In 1996 I was involved in a lawsuit between my then-employer and another company. My employer had engaged outside counsel for the litigation, and I needed to send some documents their way. I thought e-mail would be the best method, so I called the outside counsel to ask for an appropriate e-mail address. To my bemusement, he replied, “We don't have e-mail here,” and went on to explain that his office applications were a couple of versions behind. Hiding my surprise, I pointed out that perhaps his firm was a little behind the times and at some disadvantage. The lawyer's reply: “We lawyers are a bit slow to catch up, but we always manage to.”

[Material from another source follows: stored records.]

-- pv_equiv track=rewrite | github.com/Talon24/explore | explor.py | _fold_list
-- ===== SOURCE A (Python) =====
-- import itertools
--
-- def _fold_list(data, columns):
--     """Convert one column of data to <columns> columns, aligned."""
--     rows, remainder = divmod(len(data), columns)
--     chunked = (data[col * rows + min(col, remainder):(col + 1) * rows + min(col + 1, remainder)]
--                for col in range(columns))
--     folded = [["{item:{length}}".format(item=cell, length=max(len(cell_) for cell_ in col))
--                for cell in col]
--               for col in chunked]
--     block = [" ".join(items) for items in itertools.zip_longest(*folded, fillvalue="")]
--     return block
-- ===== SOURCE B (Python) =====
-- def _fold_list(data, columns):
--     """Convert one column of data to <columns> columns, aligned."""
--     rows, remainder = divmod(len(data), columns)
--     nrows = rows + (1 if remainder else 0)
--     split = remainder * (rows + 1)
--
--     def place(i):
--         """Invert the chunk arithmetic: flat index -> (column, row)."""
--         if i < split:
--             return divmod(i, rows + 1)
--         col, row = divmod(i - split, rows)
--         return remainder + col, row
--
--     widths = {}
--     for i, cell in enumerate(data):
--         col = place(i)[0]
--         widths[col] = max(widths.get(col, 0), len(cell))
--     lines = {}
--     for i, cell in enumerate(data):
--         col, row = place(i)
--         lines.setdefault(row, []).append(cell.ljust(widths[col]))
--     return [" ".join(lines.get(r, []) + [""] * (columns - len(lines.get(r, []))))
--             for r in range(nrows)]
-- ===== Notes on version B (the rewrite author's own statement) =====
-- stated objective: faster
-- what changed: B never slices the data into columns and never transposes with itertools.zip_longest: it makes one enumeration of the flat list, inverts the chunk arithmetic per index (divmod -> (column, row)), and scatters each cell into a width table and a row dictionary, then emits the rows from the dictionary; the per-column width is computed once instead of A's per-cell max over the whole column.
import Mathlib
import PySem

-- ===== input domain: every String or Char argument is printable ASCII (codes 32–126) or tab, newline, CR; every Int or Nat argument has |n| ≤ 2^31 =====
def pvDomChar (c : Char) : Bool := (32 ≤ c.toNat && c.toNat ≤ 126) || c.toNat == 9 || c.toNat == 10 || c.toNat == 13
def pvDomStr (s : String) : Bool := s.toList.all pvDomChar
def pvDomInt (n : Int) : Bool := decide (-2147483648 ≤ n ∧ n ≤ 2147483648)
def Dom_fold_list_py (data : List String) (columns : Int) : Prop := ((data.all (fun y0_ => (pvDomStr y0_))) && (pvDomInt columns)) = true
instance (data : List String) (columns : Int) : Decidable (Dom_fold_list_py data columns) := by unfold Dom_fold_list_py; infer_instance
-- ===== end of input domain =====

-- B replaces A's column slicing + zip_longest by ONE enumeration of the data that inverts the
-- chunk arithmetic (flat index -> (column, row) by divmod) and scatters each cell into a width
-- table and a row dictionary; equal return value for every columns ≠ 0.

-- ===== PORT A =====
-- "{item:{length}}".format(item=cell, length=w) for a str cell is left-justified
-- space-padding to minimum width w (exact; shared with B's str.ljust, which is the same operation).
def pvPad (s : String) (w : Int) : String :=
  String.ofList (s.toList ++ List.replicate (w - (s.toList.length : Int)).toNat ' ')

-- itertools.zip_longest(*cols, fillvalue="") as a list of rows, step for step:
-- emit one row of heads (missing → "") while some column is nonempty.
def pvZipLongest (cols : List (List String)) : List (List String) :=
  if cols.isEmpty || cols.all List.isEmpty then []
  else (cols.map (fun c => c.headD "")) :: pvZipLongest (cols.map List.tail)
termination_by (cols.map List.length).sum
decreasing_by
  rename_i h
  simp only [Bool.or_eq_true, List.isEmpty_iff, List.all_eq_true, not_or] at h
  obtain ⟨-, hex⟩ := h
  rw [Classical.not_forall] at hex
  obtain ⟨c, hc⟩ := hex
  rw [Classical.not_imp] at hc
  obtain ⟨hcmem, hcne⟩ := hc
  simp only [List.map_subtype, List.unattach_attach, List.map_map]
  refine List.sum_lt_sum _ _ ?_ ⟨c, hcmem, ?_⟩
  · intro x _; simp [List.length_tail]
  · have : c ≠ [] := by simpa [List.isEmpty_iff] using hcne
    have : 0 < c.length := List.length_pos_iff.mpr this
    simp only [Function.comp, List.length_tail]; omega

def fold_list_py (data : List String) (columns : Int) : List String :=
  match PySem.Int.divmod? (data.length : Int) columns with
  | none => []  -- columns == 0: Python raises ZeroDivisionError (excluded by Pre_)
  | some (rows, remainder) =>
    let chunked := (PySem.List.pyRange 0 columns 1).map (fun col =>
      PySem.List.slice data (some (col * rows + min col remainder))
        (some ((col + 1) * rows + min (col + 1) remainder)))
    let folded := chunked.map (fun col =>
      col.map (fun cell =>
        -- max(len(cell_) for cell_ in col): evaluated only when col has a cell, so the
        -- .getD 0 arm (Python: ValueError on empty) is unreachable here
        pvPad cell ((PySem.List.max? (col.map PySem.Str.len) (fun x => x)).getD 0)))
    (pvZipLongest folded).map (fun items => PySem.Str.join " " items)

-- ===== PORT B =====
-- place(i): flat index -> (column, row).  The divisors rows+1 / rows are used only on the
-- branches where B's Python reaches them with a nonzero divisor (i < split forces rows+1 ≥ 1,
-- the else branch forces rows ≠ 0), so the total floordiv/mod are exact there.
def pvPlace (i split rows rem : Int) : Int × Int :=
  if i < split then (PySem.Int.floordiv i (rows + 1), PySem.Int.mod i (rows + 1))
  else (rem + PySem.Int.floordiv (i - split) rows, PySem.Int.mod (i - split) rows)

def fold_list_py_alt (data : List String) (columns : Int) : List String :=
  match PySem.Int.divmod? (data.length : Int) columns with
  | none => []  -- columns == 0: Python raises ZeroDivisionError (excluded by Pre_)
  | some (rows, rem) =>
    let nrows := rows + (if rem = 0 then 0 else 1)
    let split := rem * (rows + 1)
    let widths := (PySem.List.enumerate data).foldl
      (fun (w : PySem.Dict Int Int) ic =>
        w.insert (pvPlace ic.1 split rows rem).1
          (max (w.getD (pvPlace ic.1 split rows rem).1 0) (PySem.Str.len ic.2)))
      PySem.Dict.empty
    let lines := (PySem.List.enumerate data).foldl
      (fun (L : PySem.Dict Int (List String)) ic =>
        L.insert (pvPlace ic.1 split rows rem).2
          (L.getD (pvPlace ic.1 split rows rem).2 [] ++
            [pvPad ic.2 (widths.getD (pvPlace ic.1 split rows rem).1 0)]))
      PySem.Dict.empty
    (PySem.List.pyRange 0 nrows 1).map (fun r =>
      PySem.Str.join " " (lines.getD r [] ++
        List.replicate ((columns - ((lines.getD r []).length : Int)).toNat) ""))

Indeed, the legal system has caught up with the information age with the amendments to the Federal Rules of Civil Procedure (FRCP) that became effective December 1, 2006. The new rules, often referred to as eDiscovery, address corporate electronically stored information (ESI) that may be subpoenaed under a civil action. The rules intend to redress both real and perceived problems involving ESI.
Security's Role Regarding ESI
While it is the primary domain of lawyers to take charge of legal matters, security executives should understand the principle points of the new rules and help lead necessary ESI change management within their corporations. Failing to abide by the new rules could lead to litigation sanctions that include fines, evidentiary exclusions, adverse jury instructions, increases in settlement/risk value of cases and potential obstruction of justice and criminal liability charges.

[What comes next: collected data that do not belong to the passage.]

-- pv_equiv track=rewrite | github.com/ahamdihussein-star/agentforge | .ai/context/scripts/auto_update.py | should_reindex
-- ===== SOURCE A (Python) =====
-- def should_reindex(changed_files):
--     """Check if any changed files require reindexing"""
--     code_patterns = ['.py']
--     doc_patterns = ['.md']
--
--     has_code_changes = any(
--         any(f.endswith(ext) for ext in code_patterns)
--         for f in changed_files
--     )
--
--     has_doc_changes = any(
--         any(f.endswith(ext) for ext in doc_patterns)
--         for f in changed_files
--     )
--
--     return has_code_changes, has_doc_changes
-- ===== SOURCE B (Python) =====
-- def should_reindex(changed_files):
--     """Check if any changed files require reindexing (single pass, early exit)"""
--     has_code = False
--     has_doc = False
--     for f in changed_files:
--         if f.endswith('.py'):
--             has_code = True
--         if f.endswith('.md'):
--             has_doc = True
--         if has_code and has_doc:
--             break
--     return has_code, has_doc
-- ===== Notes on version B (the rewrite author's own statement) =====
-- stated objective: faster
-- what changed: Replaces A's two independent any()-generator scans over changed_files with one accumulator-threaded loop maintaining has_code/has_doc that breaks early once both are true.
import Mathlib
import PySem

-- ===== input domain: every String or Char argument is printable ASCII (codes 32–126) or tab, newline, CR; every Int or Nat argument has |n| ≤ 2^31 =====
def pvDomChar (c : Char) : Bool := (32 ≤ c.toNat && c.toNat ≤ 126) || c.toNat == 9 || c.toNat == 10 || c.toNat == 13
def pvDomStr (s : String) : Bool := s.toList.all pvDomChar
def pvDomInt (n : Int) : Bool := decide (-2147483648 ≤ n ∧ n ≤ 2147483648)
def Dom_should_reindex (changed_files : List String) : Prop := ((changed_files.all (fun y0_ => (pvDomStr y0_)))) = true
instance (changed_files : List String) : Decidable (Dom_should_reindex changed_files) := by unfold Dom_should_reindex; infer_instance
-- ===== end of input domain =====

-- B: one accumulator-threaded pass with early exit instead of A's two any()-scans (alternative decomposition).
-- ===== PORT A =====
def should_reindex (changed_files : List String) : Bool × Bool :=
  let code_patterns : List String := [".py"]
  let doc_patterns : List String := [".md"]
  let has_code_changes :=
    changed_files.any (fun f => code_patterns.any (fun ext => PySem.Str.endswith f ext))
  let has_doc_changes :=
    changed_files.any (fun f => doc_patterns.any (fun ext => PySem.Str.endswith f ext))
  (has_code_changes, has_doc_changes)

-- ===== PORT B =====
-- loop over the list threading (has_code, has_doc), early break once both are true
def should_reindex_alt_loop (fs : List String) (has_code has_doc : Bool) : Bool × Bool :=
  match fs with
  | [] => (has_code, has_doc)
  | f :: rest =>
    let has_code := if PySem.Str.endswith f ".py" then true else has_code
    let has_doc := if PySem.Str.endswith f ".md" then true else has_doc
    if has_code && has_doc then (has_code, has_doc)
    else should_reindex_alt_loop rest has_code has_doc

def should_reindex_alt (changed_files : List String) : Bool × Bool :=
  should_reindex_alt_loop changed_files false false

-- ===== PRECONDITION & SPEC =====
def Spec_should_reindex (changed_files : List String) (out : Bool × Bool) : Prop := out = should_reindex_alt changed_files
instance (changed_files : List String) (out : Bool × Bool) : Decidable (Spec_should_reindex changed_files out) := by unfold Spec_should_reindex; infer_instance

-- ===== CLAIM (what is proved, stated in full; the proofs are below) =====
def Claim_equal_should_reindex : Prop := ∀ (changed_files : List String), Dom_should_reindex changed_files → Spec_should_reindex changed_files (should_reindex changed_files)

-- ===== LEMMAS AND PROOFS =====
theorem loop_char (fs : List String) (c d : Bool) :
    should_reindex_alt_loop fs c d =
      (c || fs.any (fun f => PySem.Str.endswith f ".py"),
       d || fs.any (fun f => PySem.Str.endswith f ".md")) := by
  induction fs generalizing c d with
  | nil => simp [should_reindex_alt_loop]
  | cons f rest ih =>
    rw [should_reindex_alt_loop]
    cases hp : PySem.Str.endswith f ".py" <;> cases hm : PySem.Str.endswith f ".md" <;>
      simp only [List.any_cons, hp, hm, Bool.false_or, Bool.true_or, if_true, if_false,
        Bool.false_eq_true, Bool.and_true, Bool.true_and] <;>
      [skip; skip; skip; simp]
    · by_cases hcd : (c && d) = true
      · rcases Bool.and_eq_true_iff.mp hcd with ⟨h1, h2⟩
        simp [h1, h2]
      · rw [if_neg hcd, ih]
    · by_cases hc : c = true
      · simp [hc]
      · simp [Bool.of_not_eq_true hc, ih]
    · by_cases hd : d = true
      · simp [hd]
      · simp [Bool.of_not_eq_true hd, ih]

-- ===== VERDICT (by name: the statement is the Claim_ definition above) =====
theorem should_reindex_spec : Claim_equal_should_reindex := by
  intro changed_files _
  unfold Spec_should_reindex should_reindex should_reindex_alt
  rw [loop_char]
  simp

EDiscovery rules significantly affect the way in which counsel approaches the timing and scope of discovery—the process of locating and searching data for use in legal action. The rules also place new requirements on corporate IT resources to identify, describe, preserve, and produce corporate information. Companies should reexamine their information retention program and develop a defensible strategy that includes abiding by the rules. Security leaders must become cognizant of the company's IT infrastructure and data archiving policy and programs, for data stored outside as well as within the United States .

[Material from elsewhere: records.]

-- pv_equiv track=rewrite | github.com/arjandepooter/advent-of-code-2023 | aoc_2023/day02/solution.py | min_amount
-- ===== SOURCE A (Python) =====
-- def min_amount(samples):
--     red, green, blue = 0, 0, 0
--     for sample in samples:
--         for amount, color in sample:
--             if color == "red" and red < amount:
--                 red = amount
--             elif color == "green" and green < amount:
--                 green = amount
--             elif color == "blue" and blue < amount:
--                 blue = amount
--     return red, green, blue
-- ===== SOURCE B (Python) =====
-- def min_amount(samples):
--     flat = [pair for sample in samples for pair in sample]
--     def best(target):
--         return max([0] + [amount for amount, color in flat if color == target])
--     return best("red"), best("green"), best("blue")
-- ===== Notes on version B (the rewrite author's own statement) =====
-- stated objective: alternative
-- what changed: Replaces the single stateful pass with branch dispatch by flattening the samples once and computing each color's maximum (with 0 as a candidate) in its own filtered scan.
import Mathlib
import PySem

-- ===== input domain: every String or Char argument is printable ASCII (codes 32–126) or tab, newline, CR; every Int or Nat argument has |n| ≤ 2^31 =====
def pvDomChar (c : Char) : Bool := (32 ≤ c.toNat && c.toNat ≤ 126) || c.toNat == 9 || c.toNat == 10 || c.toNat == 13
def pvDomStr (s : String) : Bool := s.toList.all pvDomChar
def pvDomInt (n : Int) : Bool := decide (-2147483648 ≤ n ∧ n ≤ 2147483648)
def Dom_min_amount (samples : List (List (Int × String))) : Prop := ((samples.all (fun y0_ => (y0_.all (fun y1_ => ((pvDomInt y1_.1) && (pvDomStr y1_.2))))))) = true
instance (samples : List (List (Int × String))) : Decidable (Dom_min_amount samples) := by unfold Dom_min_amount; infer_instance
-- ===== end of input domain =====

-- B flattens the samples once and takes each color's maximum (with 0 included) in its own filtered scan,
-- replacing A's single stateful pass with branch dispatch; objective: alternative decomposition.

-- ===== PORT A =====
-- one inner-loop step of A: updates the (red, green, blue) state for one (amount, color) pair
def pvStepA (st : Int × Int × Int) (p : Int × String) : Int × Int × Int :=
  if p.2 = "red" ∧ st.1 < p.1 then (p.1, st.2.1, st.2.2)
  else if p.2 = "green" ∧ st.2.1 < p.1 then (st.1, p.1, st.2.2)
  else if p.2 = "blue" ∧ st.2.2 < p.1 then (st.1, st.2.1, p.1)
  else st

def min_amount (samples : List (List (Int × String))) : Int × Int × Int :=
  samples.foldl (fun st sample => sample.foldl pvStepA st) (0, 0, 0)

-- ===== PORT B =====
-- max([0] + [amount for amount, color in flat if color == target])
def pvBestB (flat : List (Int × String)) (target : String) : Int :=
  (((flat.filter (fun p => p.2 = target)).map (fun p => p.1))).foldl max 0

def min_amount_alt (samples : List (List (Int × String))) : Int × Int × Int :=
  let flat := samples.flatMap (fun sample => sample)
  (pvBestB flat "red", pvBestB flat "green", pvBestB flat "blue")

-- ===== PRECONDITION & SPEC =====
def Spec_min_amount (samples : List (List (Int × String))) (out : Int × Int × Int) : Prop := out = min_amount_alt samples
instance (samples : List (List (Int × String))) (out : Int × Int × Int) : Decidable (Spec_min_amount samples out) := by unfold Spec_min_amount; infer_instance

-- ===== CLAIM (what is proved, stated in full; the proofs are below) =====
def Claim_equal_min_amount : Prop := ∀ (samples : List (List (Int × String))), Dom_min_amount samples → Spec_min_amount samples (min_amount samples)

-- ===== LEMMAS AND PROOFS =====

-- one inner pass of A over a flat list, from an arbitrary state, is the three filtered maxima
theorem pvStepA_fold (l : List (Int × String)) (r g b : Int) :
    l.foldl pvStepA (r, g, b) =
      (((l.filter (fun p => p.2 = "red")).map (fun p => p.1)).foldl max r,
       ((l.filter (fun p => p.2 = "green")).map (fun p => p.1)).foldl max g,
       ((l.filter (fun p => p.2 = "blue")).map (fun p => p.1)).foldl max b) := by
  induction l generalizing r g b with
  | nil => simp
  | cons p t ih =>
    obtain ⟨a, c⟩ := p
    by_cases hr : c = "red"
    · subst hr
      rcases lt_or_ge r a with h | h
      · simp [List.foldl_cons, pvStepA, h, ih, max_eq_right h.le]
      · simp [List.foldl_cons, pvStepA, not_lt.mpr h, ih, max_eq_left h]
    · by_cases hg : c = "green"
      · subst hg
        rcases lt_or_ge g a with h | h
        · simp [List.foldl_cons, pvStepA, h, ih, max_eq_right h.le]
        · simp [List.foldl_cons, pvStepA, not_lt.mpr h, ih, max_eq_left h]
      · by_cases hb : c = "blue"
        · subst hb
          rcases lt_or_ge b a with h | h
          · simp [List.foldl_cons, pvStepA, h, ih, max_eq_right h.le]
          · simp [List.foldl_cons, pvStepA, not_lt.mpr h, ih, max_eq_left h]
        · simp only [List.foldl_cons, pvStepA, List.filter_cons]
          simp_all

-- A's nested fold over samples equals one fold over the flattened list
theorem pvFold_flat (samples : List (List (Int × String))) (st : Int × Int × Int) :
    samples.foldl (fun st sample => sample.foldl pvStepA st) st =
      (samples.flatMap (fun sample => sample)).foldl pvStepA st := by
  induction samples generalizing st with
  | nil => simp
  | cons h t ih => simp [List.foldl_append, ih]

-- ===== VERDICT (by name: the statement is the Claim_ definition above) =====
theorem min_amount_spec : Claim_equal_min_amount := by
  intro samples _
  unfold Spec_min_amount min_amount min_amount_alt pvBestB
  rw [pvFold_flat, pvStepA_fold]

While the FRCP was amended to address seven principle areas. let's briefly examine two of the more problematic and significant changes: Early Attention (Rule 26f) and Forms of Production (Rule 34).
Rules for Dealing with Data
The amendments require parties to meet early in the discovery process and address ESI issues that can include preservation, scope of discovery, costs and burdens, forms of production, privilege concerns, privacy/security/confidentiality, and accessibility. For the first time, parties are required to discuss ESI preservation and develop a discovery plan.
For example, many companies use third-party software to record and manage security incidents and investigation files. Upon request for discovery, how will that ESI be produced? In hard copy? Fine, but how will requests for the original source data be handled? True, the data is often in an open-architecture file format and may be accessed in a non-proprietary application. But then, how will redacted data be managed? If the data needs to be presented in court in the application in which it was originally created, does your company need to establish and maintain a legacy application library?
Data is becoming more prevalent across the enterprise in an increasing variety of forms: in e-mail, voice mail, instant message, on PDAs, local drives, shared drives and Web sites. Preparing for litigation implies that all of these new data repositories must be included in a data and records retention policy and program. Security executives involved in litigation could be called upon to describe their company's records retention policy and be knowledgeable of the systems used to manage their department's data. Lacking a credible program or failing to adhere to the policy is indefensible in court and may expose the company to legal risk.